1/λ = R_H * (1/n_f^2 - 1/n_i^2)

where λ is the wavelength, R_H is the Rydberg constant for hydrogen (approximately 1.097 x 10^7 m^-1), n_f is the final energy level, and n_i is the initial energy level.

In this case, n_f = 2 and n_i = 5. Plugging these values into the formula, we get:

1/λ = 1.097 x 10^7 m^-1 * (1/2^2 - 1/5^2)
= 1.097 x 10^7 m^-1 * (1/4 - 1/25)
= 1.097 x 10^7 m^-1 * (0.25 - 0.04)
= 1.097 x 10^7 m^-1 * 0.21
= 2.3057 x 10^6 m^-1

Now, to convert this wavelength to nanometers (nm), we can use the conversion factor:
1 m = 1 x 10^9 nm

Therefore, the wavelength in nm is given by:

λ = 1/(2.3057 x 10^6 m^-1) * (1 x 10^9 nm/m)
= 1 x 10^9 nm / (2.3057 x 10^6 m^-1)
≈ 4340 nm

Hence, the wavelength of the line in the spectrum of the hydrogen atom that arises from this electron transition is approximately 4340 nm.

Now, let's move on to the second question.

In order to find the de Broglie wavelength associated with an electron moving with a given velocity, we can use the de Broglie wavelength equation:

λ = h / p

where λ is the wavelength, h is the Planck's constant (approximately 6.626 x 10^-34 J·s), and p is the momentum of the electron.

To find the momentum of the electron, we need to use the equation:

p = m * v

where p is the momentum, m is the mass of the electron, and v is the velocity.

In this case, m = 9.11 x 10^-31 kg and v = 5330 km/s.

First, we need to convert the velocity from km/s to m/s.
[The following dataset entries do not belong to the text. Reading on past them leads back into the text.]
-- pv_equiv track=rewrite | github.com/karthiknrao/scarface | evolve/make_layer.py | get_output_nodes
-- ===== SOURCE A (Python) =====
-- num_nodes = 5
--
-- def get_output_nodes(blist):
--     node_outs = []
--     for i in range(len(blist)):
--         out = 0
--         for node in blist[i:]:
--             out += node[i]
--         node_outs.append(out)
--     return ( [ k for k, val in enumerate(node_outs) if val > 0 ], \
--                  [ k for k, val in enumerate(node_outs) if val == 0 ] + [ num_nodes - 1 ] )
-- ===== SOURCE B (Python) =====
-- num_nodes = 5
--
-- def get_output_nodes(blist):
--     def col_sums(rows):
--         # column sums where column index advances with the row index:
--         # head = sum of the first element of every row; recurse on the
--         # remaining rows with their first element peeled off.
--         if not rows:
--             return []
--         first = 0
--         for row in rows:
--             first += row[0]
--         return [first] + col_sums([row[1:] for row in rows[1:]])
--     pos, zero = [], []
--     for k, val in enumerate(col_sums(blist)):
--         if val > 0:
--             pos.append(k)
--         elif val == 0:
--             zero.append(k)
--     return (pos, zero + [num_nodes - 1])
-- ===== Notes on version B (the rewrite author's own statement) =====
-- stated objective: alternative
-- what changed: Replaces A's index loop (one running column sum per range index, via slices blist[i:] and node[i]) by a structural recursion that peels the first element of every row (head = sum of row[0], recurse on the tails), and merges A's two enumerate comprehensions into one classification pass with a pair accumulator.
import Mathlib
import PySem

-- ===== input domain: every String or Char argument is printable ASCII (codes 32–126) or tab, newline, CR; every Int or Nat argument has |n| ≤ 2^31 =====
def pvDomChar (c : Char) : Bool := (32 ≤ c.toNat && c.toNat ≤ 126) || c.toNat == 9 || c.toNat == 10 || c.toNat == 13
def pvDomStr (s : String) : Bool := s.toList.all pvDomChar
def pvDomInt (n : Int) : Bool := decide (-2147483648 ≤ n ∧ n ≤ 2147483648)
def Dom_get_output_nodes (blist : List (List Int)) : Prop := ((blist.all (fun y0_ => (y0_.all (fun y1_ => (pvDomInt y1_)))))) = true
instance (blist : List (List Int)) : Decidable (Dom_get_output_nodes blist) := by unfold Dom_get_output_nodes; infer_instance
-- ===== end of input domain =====

-- B replaces A's index-loop column summation (slices blist[i:], running sum per range index,
-- two enumerate comprehensions) by a structural recursion peeling the first element of every
-- row, plus a single classification pass; objective: alternative decomposition, same cost.


def pv_num_nodes : Int := 5

-- ===== PORT A =====
-- node[i] is ported with pyGetD (default 0); Pre_ below excludes exactly the inputs where
-- Python's node[i] raises IndexError.
def get_output_nodes (blist : List (List Int)) : List Int × List Int :=
  let node_outs : List Int :=
    (PySem.List.pyRange 0 (blist.length : Int) 1).foldl
      (fun acc i =>
        acc ++ [ (PySem.List.slice blist (some i) none).foldl
                   (fun out node => out + PySem.List.pyGetD node i 0) 0 ]) []
  ( (PySem.List.enumerate node_outs 0).foldl
      (fun acc kv => if 0 < kv.2 then acc ++ [kv.1] else acc) [],
    (PySem.List.enumerate node_outs 0).foldl
      (fun acc kv => if kv.2 = 0 then acc ++ [kv.1] else acc) [] ++ [pv_num_nodes - 1] )

-- ===== PORT B =====
-- row[0] is ported with pyGetD (default 0); same IndexError inputs are excluded by Pre_.
def pv_colSums : List (List Int) → List Int
  | [] => []
  | r :: rest =>
      ((r :: rest).foldl (fun acc row => acc + PySem.List.pyGetD row 0 0) 0)
        :: pv_colSums (rest.map (fun row => PySem.List.slice row (some 1) none))
termination_by rows => rows.length
decreasing_by simp

def get_output_nodes_alt (blist : List (List Int)) : List Int × List Int :=
  let pz :=
    (PySem.List.enumerate (pv_colSums blist) 0).foldl
      (fun (acc : List Int × List Int) kv =>
        if 0 < kv.2 then (acc.1 ++ [kv.1], acc.2)
        else if kv.2 = 0 then (acc.1, acc.2 ++ [kv.1]) else acc) ([], [])
  (pz.1, pz.2 ++ [pv_num_nodes - 1])

-- ===== PRECONDITION & SPEC =====
-- Pre_ excludes exactly the ragged inputs where Python A raises IndexError (some row j
-- shorter than j+1, so node[i] with i ≤ j is out of range); Python B raises there too.
def Pre_get_output_nodes (blist : List (List Int)) : Prop :=
  ∀ i ∈ List.range blist.length, i < (blist.getD i []).length
instance (blist : List (List Int)) : Decidable (Pre_get_output_nodes blist) := by
  unfold Pre_get_output_nodes; infer_instance

def pvWitness_get_output_nodes : List (List Int) := [[1], [0, 2], [-1, 0, 0]]

def Spec_get_output_nodes (blist : List (List Int)) (out : List Int × List Int) : Prop := out = get_output_nodes_alt blist
instance (blist : List (List Int)) (out : List Int × List Int) : Decidable (Spec_get_output_nodes blist out) := by unfold Spec_get_output_nodes; infer_instance

-- ===== CLAIM (what is proved, stated in full; the proofs are below) =====
def Claim_equal_get_output_nodes : Prop := ∀ (blist : List (List Int)), Dom_get_output_nodes blist → Pre_get_output_nodes blist → Spec_get_output_nodes blist (get_output_nodes blist)

-- ===== LEMMAS AND PROOFS =====

-- A's per-column sum (the inner loop of A's port, named for the proofs).
def pv_aSum (blist : List (List Int)) (i : Int) : Int :=
  (PySem.List.slice blist (some i) none).foldl
    (fun out node => out + PySem.List.pyGetD node i 0) 0

lemma pv_getD_tail (node : List Int) (k : Nat) :
    node.tail.getD k 0 = node.getD (k + 1) 0 := by
  cases node <;> simp [List.getD]

lemma pv_aSum_succ (r : List Int) (rest : List (List Int)) (k : Nat) :
    pv_aSum (r :: rest) ((k : Int) + 1)
      = pv_aSum (rest.map (fun row => PySem.List.slice row (some 1) none)) (k : Int) := by
  unfold pv_aSum
  have hc : ((k : Int) + 1) = ((k + 1 : Nat) : Int) := by push_cast; ring
  rw [hc, PySem.List.slice_from_natCast, PySem.List.slice_from_natCast,
    ← List.map_drop, List.foldl_map]
  simp only [List.drop_succ_cons]
  congr 1
  funext out node
  rw [PySem.List.slice_from_one, PySem.List.pyGetD_natCast, PySem.List.pyGetD_natCast,
    pv_getD_tail]

lemma pv_map_aSum_eq_colSums : ∀ (blist : List (List Int)),
    (List.range blist.length).map (fun (k : Nat) => pv_aSum blist (k : Int)) = pv_colSums blist
  | [] => by simp [pv_colSums]
  | r :: rest => by
    have ih := pv_map_aSum_eq_colSums (rest.map (fun row => PySem.List.slice row (some 1) none))
    simp only [List.length_map] at ih
    rw [pv_colSums]
    have hlen : List.range (r :: rest).length = 0 :: (List.range rest.length).map Nat.succ := by
      simp [List.range_succ_eq_map]
    rw [hlen, List.map_cons, List.map_map]
    congr 1
    · unfold pv_aSum
      rw [show ((0 : Nat) : Int) = (0 : Int) from rfl, PySem.List.slice_zero_start,
        PySem.List.slice_none_none]
    · rw [← ih]
      apply List.map_congr_left
      intro k _
      have hk : ((Nat.succ k : Nat) : Int) = (k : Int) + 1 := by push_cast; ring
      simp only [Function.comp_apply, hk, pv_aSum_succ]
termination_by blist => blist.length
decreasing_by simp

lemma pv_classify_split (l : List (Int × Int)) (a b : List Int) :
    l.foldl (fun (acc : List Int × List Int) kv =>
        if 0 < kv.2 then (acc.1 ++ [kv.1], acc.2)
        else if kv.2 = 0 then (acc.1, acc.2 ++ [kv.1]) else acc) (a, b)
    = (l.foldl (fun acc kv => if 0 < kv.2 then acc ++ [kv.1] else acc) a,
       l.foldl (fun acc kv => if kv.2 = 0 then acc ++ [kv.1] else acc) b) := by
  induction l generalizing a b with
  | nil => rfl
  | cons x l ih =>
    simp only [List.foldl_cons]
    by_cases h1 : 0 < x.2
    · have h2 : ¬ x.2 = 0 := by omega
      simp only [if_pos h1, if_neg h2]; exact ih _ _
    · by_cases h2 : x.2 = 0
      · simp only [if_neg h1, if_pos h2]; exact ih _ _
      · simp only [if_neg h1, if_neg h2]; exact ih _ _

lemma pv_node_outs_eq (blist : List (List Int)) :
    (PySem.List.pyRange 0 (blist.length : Int) 1).foldl
      (fun acc i =>
        acc ++ [ (PySem.List.slice blist (some i) none).foldl
                   (fun out node => out + PySem.List.pyGetD node i 0) 0 ]) []
    = pv_colSums blist := by
  have h : ∀ i, (PySem.List.slice blist (some i) none).foldl
      (fun out node => out + PySem.List.pyGetD node i 0) 0 = pv_aSum blist i := fun _ => rfl
  calc (PySem.List.pyRange 0 (blist.length : Int) 1).foldl
        (fun acc i =>
          acc ++ [ (PySem.List.slice blist (some i) none).foldl
                    (fun out node => out + PySem.List.pyGetD node i 0) 0 ]) []
      = (PySem.List.pyRange 0 (blist.length : Int) 1).map (fun i => pv_aSum blist i) := by
        simp only [h]
        exact PySem.List.foldl_append_singleton_eq_map _ _ []
    _ = (List.range blist.length).map (fun (k : Nat) => pv_aSum blist (k : Int)) := by
        rw [PySem.List.pyRange_one, List.map_map]
        simp
    _ = pv_colSums blist := pv_map_aSum_eq_colSums blist

-- ===== VERDICT (by name: the statement is the Claim_ definition above) =====
theorem get_output_nodes_spec : Claim_equal_get_output_nodes := by
  intro blist _ _
  unfold Spec_get_output_nodes get_output_nodes get_output_nodes_alt
  rw [pv_node_outs_eq, pv_classify_split]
Since 1 km = 1000 m and 1 s = 1000 ms, we have:

v = 5330 km/s * (1000 m/km) * (1 s / 1000 ms)
= 5330 m/s

Now, we can calculate the momentum:

p = (9.11 x 10^-31 kg) * (5330 m/s)
= 4.859 x 10^-27 kg·m/s

Finally, we can use the de Broglie wavelength equation to find the wavelength (λ):

λ = (6.626 x 10^-34 J·s) / (4.859 x 10^-27 kg·m/s)
= 1.363 x 10^-7 m

To convert this wavelength to nanometers (nm), we can use the conversion factor: 1 m = 1 x 10^9 nm

Therefore, the de Broglie wavelength associated with the given electron is:

λ = (1.363 x 10^-7 m) * (1 x 10^9 nm/m)
≈ 1.363 x 10^-10 nm

Hence, the de Broglie wavelength associated with the electron moving at a velocity of 5330 km/s is approximately 1.363 x 10^-10 nm.

I hope this helps you understand the correct calculations for these problems!